▸ EXERCISE GOAL: Keep to one stretch of the data below, the lines from the one with "range(i, i + m - 1)]" up to and including the one with "sums[2] // n)", and return that stretch exactly.

▸ ENTRIES SUPPLIED:

• • • •

-- pv_equiv track=rewrite | github.com/safarzadehsbeengood/pixelator | pixelator.py | summarize_block
-- ===== SOURCE A (Python) =====
-- def summarize_block(matrix, i, j, pixel_size):
--     sum_r, sum_g, sum_b = 0, 0, 0
--     for y in range(i, i+pixel_size):
--         for x in range(j, j+pixel_size):
--             sum_r += matrix[y][x][0]
--             sum_g += matrix[y][x][1]
--             sum_b += matrix[y][x][2]
--     return (sum_r//(pixel_size**2), sum_g//(pixel_size**2), sum_b//(pixel_size**2))
-- ===== SOURCE B (Python) =====
-- def summarize_block(matrix, i, j, pixel_size):
--     # Incremental square growth: the m x m block sum is the (m-1) x (m-1) block
--     # sum plus the L-shaped border (bottom row of length m, right column of
--     # length m-1), so one pass over m = 1..pixel_size accumulates the block sum.
--     sums = (0, 0, 0)
--     for m in range(1, pixel_size + 1):
--         row = [matrix[i + m - 1][x] for x in range(j, j + m)]
--         col = [matrix[y][j + m - 1] for y in range(i, i + m - 1)]
--         for p in row + col:
--             sums = (sums[0] + p[0], sums[1] + p[1], sums[2] + p[2])
--     n = pixel_size ** 2
--     return (sums[0] // n, sums[1] // n, sums[2] // n)
-- ===== Notes on version B (the rewrite author's own statement) =====
-- stated objective: alternative
-- what changed: B computes the block sum by incremental square growth (S(m) = S(m-1) + the L-shaped border: bottom row plus right column), a single loop over the block size that visits the pixels in concentric-L order, instead of A's row-major nested index loops with three interleaved accumulators.
import Mathlib
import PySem

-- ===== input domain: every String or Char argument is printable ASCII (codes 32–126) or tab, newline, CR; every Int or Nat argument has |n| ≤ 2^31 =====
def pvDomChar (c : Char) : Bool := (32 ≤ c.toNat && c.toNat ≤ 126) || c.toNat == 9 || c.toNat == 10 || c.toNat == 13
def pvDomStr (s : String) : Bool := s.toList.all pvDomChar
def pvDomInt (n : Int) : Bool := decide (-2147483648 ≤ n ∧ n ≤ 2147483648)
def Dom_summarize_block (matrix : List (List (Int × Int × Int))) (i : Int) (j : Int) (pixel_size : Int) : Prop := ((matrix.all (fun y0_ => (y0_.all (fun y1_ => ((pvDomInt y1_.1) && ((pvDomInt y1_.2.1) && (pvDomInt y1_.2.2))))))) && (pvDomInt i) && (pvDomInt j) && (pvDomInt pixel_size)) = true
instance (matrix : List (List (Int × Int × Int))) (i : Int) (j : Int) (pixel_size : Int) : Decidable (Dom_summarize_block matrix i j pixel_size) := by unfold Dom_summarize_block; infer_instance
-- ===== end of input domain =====

-- B computes the block sum by incremental square growth (S(m) = S(m-1) + the bottom-row/right-column
-- L-shaped border), one loop over m, instead of A's row-major nested loops; objective: alternative.


-- ===== PORT A =====
def summarize_block (matrix : List (List (Int × Int × Int))) (i : Int) (j : Int) (pixel_size : Int) : Int × Int × Int :=
  let s := (PySem.List.pyRange i (i + pixel_size) 1).foldl (fun acc y =>
    (PySem.List.pyRange j (j + pixel_size) 1).foldl (fun acc2 x =>
      let p := PySem.List.pyGetD (PySem.List.pyGetD matrix y []) x ((0:Int), (0:Int), (0:Int))
      (acc2.1 + p.1, acc2.2.1 + p.2.1, acc2.2.2 + p.2.2)) acc) ((0:Int), (0:Int), (0:Int))
  (PySem.Int.floordiv s.1 (pixel_size ^ 2),
   PySem.Int.floordiv s.2.1 (pixel_size ^ 2),
   PySem.Int.floordiv s.2.2 (pixel_size ^ 2))

-- ===== PORT B =====
def sbCell (matrix : List (List (Int × Int × Int))) (y x : Int) : Int × Int × Int :=
  PySem.List.pyGetD (PySem.List.pyGetD matrix y []) x ((0:Int), (0:Int), (0:Int))

def summarize_block_alt (matrix : List (List (Int × Int × Int))) (i : Int) (j : Int) (pixel_size : Int) : Int × Int × Int :=
  let s := (PySem.List.pyRange 1 (pixel_size + 1) 1).foldl (fun acc m =>
    let row := (PySem.List.pyRange j (j + m) 1).map (fun x => sbCell matrix (i + m - 1) x)
    let col := (PySem.List.pyRange i (i + m - 1) 1).map (fun y => sbCell matrix y (j + m - 1))
    (row ++ col).foldl (fun a p => (a.1 + p.1, a.2.1 + p.2.1, a.2.2 + p.2.2)) acc)
    ((0:Int), (0:Int), (0:Int))
  let n := pixel_size ^ 2
  (PySem.Int.floordiv s.1 n, PySem.Int.floordiv s.2.1 n, PySem.Int.floordiv s.2.2 n)

-- ===== PRECONDITION & SPEC =====
-- Pre_ excludes exactly the inputs where Python A raises: pixel_size = 0 (ZeroDivisionError from 0//0)
-- and, when pixel_size > 0, any block index matrix[y][x] outside Python's (negative-wrapping) range (IndexError).
def Pre_summarize_block (matrix : List (List (Int × Int × Int))) (i : Int) (j : Int) (pixel_size : Int) : Prop :=
  pixel_size ≠ 0 ∧
  (0 < pixel_size →
    -(matrix.length : Int) ≤ i ∧ i + pixel_size ≤ (matrix.length : Int) ∧
    ∀ y ∈ PySem.List.pyRange i (i + pixel_size) 1,
      -((PySem.List.pyGetD matrix y []).length : Int) ≤ j ∧
      j + pixel_size ≤ ((PySem.List.pyGetD matrix y []).length : Int))
instance (matrix : List (List (Int × Int × Int))) (i : Int) (j : Int) (pixel_size : Int) : Decidable (Pre_summarize_block matrix i j pixel_size) := by unfold Pre_summarize_block; infer_instance

def pvWitness_summarize_block : (List (List (Int × Int × Int))) × Int × Int × Int :=
  ([[(1, 2, 3), (4, 5, 6)], [(7, 8, 9), (10, 11, 12)]], 0, 0, 2)

def Spec_summarize_block (matrix : List (List (Int × Int × Int))) (i : Int) (j : Int) (pixel_size : Int) (out : Int × Int × Int) : Prop := out = summarize_block_alt matrix i j pixel_size
instance (matrix : List (List (Int × Int × Int))) (i : Int) (j : Int) (pixel_size : Int) (out : Int × Int × Int) : Decidable (Spec_summarize_block matrix i j pixel_size out) := by unfold Spec_summarize_block; infer_instance

-- ===== CLAIM (what is proved, stated in full; the proofs are below) =====
def Claim_equal_summarize_block : Prop := ∀ (matrix : List (List (Int × Int × Int))) (i : Int) (j : Int) (pixel_size : Int), Dom_summarize_block matrix i j pixel_size → Pre_summarize_block matrix i j pixel_size → Spec_summarize_block matrix i j pixel_size (summarize_block matrix i j pixel_size)

-- ===== LEMMAS AND PROOFS =====

-- The three-channel accumulating step over g x is addition in the product monoid.
theorem foldl_addf {α : Type} (l : List α) (g : α → Int × Int × Int) (a : Int × Int × Int) :
    l.foldl (fun acc x => (acc.1 + (g x).1, acc.2.1 + (g x).2.1, acc.2.2 + (g x).2.2)) a
      = a + (l.map g).sum := by
  induction l generalizing a with
  | nil => simp
  | cons x l ih =>
    have hx : ((a.1 + (g x).1, a.2.1 + (g x).2.1, a.2.2 + (g x).2.2) : Int × Int × Int)
        = a + g x := rfl
    simp only [List.foldl_cons, hx, ih, List.map_cons, List.sum_cons]
    rw [add_assoc]

-- Folding an additive contribution over a list is the initial value plus the summed map.
theorem foldl_addg {α : Type} (l : List α) (g : α → Int × Int × Int) (a : Int × Int × Int) :
    l.foldl (fun acc x => acc + g x) a = a + (l.map g).sum := by
  induction l generalizing a with
  | nil => simp
  | cons x l ih => simp only [List.foldl_cons, ih, List.map_cons, List.sum_cons]; rw [add_assoc]

-- Sums distribute over a pointwise-added map.
theorem sum_map_add3 {α : Type} (l : List α) (f g : α → Int × Int × Int) :
    (l.map (fun x => f x + g x)).sum = (l.map f).sum + (l.map g).sum := by
  induction l with
  | nil => simp
  | cons x l ih => simp [List.sum_cons, ih]; abel

-- Square sum equals the sum of concentric L-shaped borders (the heart of B's correctness).
theorem square_eq_Lshapes (cell : Int → Int → Int × Int × Int) (i j : Int) (n : Nat) :
    ((PySem.List.pyRange i (i + n) 1).map (fun y =>
        ((PySem.List.pyRange j (j + n) 1).map (fun x => cell y x)).sum)).sum
      = ((PySem.List.pyRange 1 (1 + n) 1).map (fun m =>
          ((PySem.List.pyRange j (j + m) 1).map (fun x => cell (i + m - 1) x)).sum
            + ((PySem.List.pyRange i (i + m - 1) 1).map (fun y => cell y (j + m - 1))).sum)).sum := by
  induction n with
  | zero =>
    simp [PySem.List.pyRange_one_eq_nil]
  | succ n ih =>
    have hcast : ((n : Int) + 1) = ((n + 1 : Nat) : Int) := by push_cast; ring
    have hi : PySem.List.pyRange i (i + ((n + 1 : Nat) : Int)) 1
        = PySem.List.pyRange i (i + n) 1 ++ [i + n] := by
      rw [← hcast, ← add_assoc, PySem.List.pyRange_one_succ_right (by omega)]
    have hj : PySem.List.pyRange j (j + ((n + 1 : Nat) : Int)) 1
        = PySem.List.pyRange j (j + n) 1 ++ [j + n] := by
      rw [← hcast, ← add_assoc, PySem.List.pyRange_one_succ_right (by omega)]
    have hm : PySem.List.pyRange 1 (1 + ((n + 1 : Nat) : Int)) 1
        = PySem.List.pyRange 1 (1 + n) 1 ++ [(1 + (n : Int))] := by
      rw [← hcast, ← add_assoc, PySem.List.pyRange_one_succ_right (by omega)]
    rw [hi, hm]
    simp only [List.map_append, List.sum_append, List.map_cons, List.map_nil,
      List.sum_cons, List.sum_nil, add_zero]
    -- split the enlarged inner row of the old square rows
    have hsig : ((PySem.List.pyRange i (i + (n : Int)) 1).map (fun y =>
          ((PySem.List.pyRange j (j + ((n + 1 : Nat) : Int)) 1).map (fun x => cell y x)).sum)).sum
        = ((PySem.List.pyRange i (i + (n : Int)) 1).map (fun y =>
            ((PySem.List.pyRange j (j + (n : Int)) 1).map (fun x => cell y x)).sum)).sum
          + ((PySem.List.pyRange i (i + (n : Int)) 1).map (fun y => cell y (j + n))).sum := by
      rw [hj, ← sum_map_add3]
      simp only [List.map_append, List.sum_append, List.map_cons, List.map_nil,
        List.sum_cons, List.sum_nil, add_zero]
    rw [hsig, ih]
    have e1 : (i + (1 + (n : Int)) - 1) = i + (n : Int) := by ring
    have e2 : (j + (1 + (n : Int)) - 1) = j + (n : Int) := by ring
    rw [e1, e2]
    have hj2 : PySem.List.pyRange j (j + (1 + (n : Int))) 1
        = PySem.List.pyRange j (j + n) 1 ++ [j + n] := by
      rw [show j + (1 + (n : Int)) = j + ((n + 1 : Nat) : Int) by push_cast; ring, hj]
    rw [hj2, hj]
    simp only [List.map_append, List.sum_append, List.map_cons, List.map_nil,
      List.sum_cons, List.sum_nil, add_zero]
    ac_rfl

theorem summarize_block_spec : Claim_equal_summarize_block := by
  intro matrix i j k _ _
  show summarize_block matrix i j k = summarize_block_alt matrix i j k
  unfold summarize_block summarize_block_alt
  simp only []
  have hA : (PySem.List.pyRange i (i + k) 1).foldl (fun acc y =>
        (PySem.List.pyRange j (j + k) 1).foldl (fun acc2 x =>
          let p := PySem.List.pyGetD (PySem.List.pyGetD matrix y []) x ((0:Int), (0:Int), (0:Int))
          (acc2.1 + p.1, acc2.2.1 + p.2.1, acc2.2.2 + p.2.2)) acc) ((0:Int), (0:Int), (0:Int))
      = ((PySem.List.pyRange i (i + k) 1).map (fun y =>
          ((PySem.List.pyRange j (j + k) 1).map (fun x => sbCell matrix y x)).sum)).sum := by
    have hin : ∀ (y : Int) (acc : Int × Int × Int),
        (PySem.List.pyRange j (j + k) 1).foldl (fun acc2 x =>
          let p := PySem.List.pyGetD (PySem.List.pyGetD matrix y []) x ((0:Int), (0:Int), (0:Int))
          (acc2.1 + p.1, acc2.2.1 + p.2.1, acc2.2.2 + p.2.2)) acc
        = acc + ((PySem.List.pyRange j (j + k) 1).map (fun x => sbCell matrix y x)).sum := by
      intro y acc
      exact foldl_addf _ (fun x => sbCell matrix y x) acc
    simp only [hin]
    rw [foldl_addg]
    simp
  have hB : (PySem.List.pyRange 1 (k + 1) 1).foldl (fun acc m =>
        let row := (PySem.List.pyRange j (j + m) 1).map (fun x => sbCell matrix (i + m - 1) x)
        let col := (PySem.List.pyRange i (i + m - 1) 1).map (fun y => sbCell matrix y (j + m - 1))
        (row ++ col).foldl (fun a p => (a.1 + p.1, a.2.1 + p.2.1, a.2.2 + p.2.2)) acc)
        ((0:Int), (0:Int), (0:Int))
      = ((PySem.List.pyRange 1 (k + 1) 1).map (fun m =>
          ((PySem.List.pyRange j (j + m) 1).map (fun x => sbCell matrix (i + m - 1) x)).sum
            + ((PySem.List.pyRange i (i + m - 1) 1).map (fun y => sbCell matrix y (j + m - 1))).sum)).sum := by
    have hin : ∀ (m : Int) (acc : Int × Int × Int),
        (((PySem.List.pyRange j (j + m) 1).map (fun x => sbCell matrix (i + m - 1) x))
          ++ ((PySem.List.pyRange i (i + m - 1) 1).map (fun y => sbCell matrix y (j + m - 1)))).foldl
            (fun a p => (a.1 + p.1, a.2.1 + p.2.1, a.2.2 + p.2.2)) acc
        = acc + (((PySem.List.pyRange j (j + m) 1).map (fun x => sbCell matrix (i + m - 1) x)).sum
            + ((PySem.List.pyRange i (i + m - 1) 1).map (fun y => sbCell matrix y (j + m - 1))).sum) := by
      intro m acc
      rw [foldl_addf _ (fun p => p) acc]
      simp [Function.comp_def, List.sum_append]
    simp only [hin]
    rw [foldl_addg]
    simp
  rw [hA, hB]
  by_cases hk : k ≤ 0
  · rw [PySem.List.pyRange_one_eq_nil (show i + k ≤ i by omega),
        PySem.List.pyRange_one_eq_nil (show k + 1 ≤ (1:Int) by omega)]
    simp
  · have hkn : ((k.toNat : Nat) : Int) = k := Int.toNat_of_nonneg (by omega)
    have := square_eq_Lshapes (fun y x => sbCell matrix y x) i j k.toNat
    rw [hkn] at this
    rw [this, show (1 : Int) + k = k + 1 by ring]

• • • •

▸ EXPECTED ANSWER:
--         col = [matrix[y][j + m - 1] for y in range(i, i + m - 1)]
--         for p in row + col:
--             sums = (sums[0] + p[0], sums[1] + p[1], sums[2] + p[2])
--     n = pixel_size ** 2
--     return (sums[0] // n, sums[1] // n, sums[2] // n)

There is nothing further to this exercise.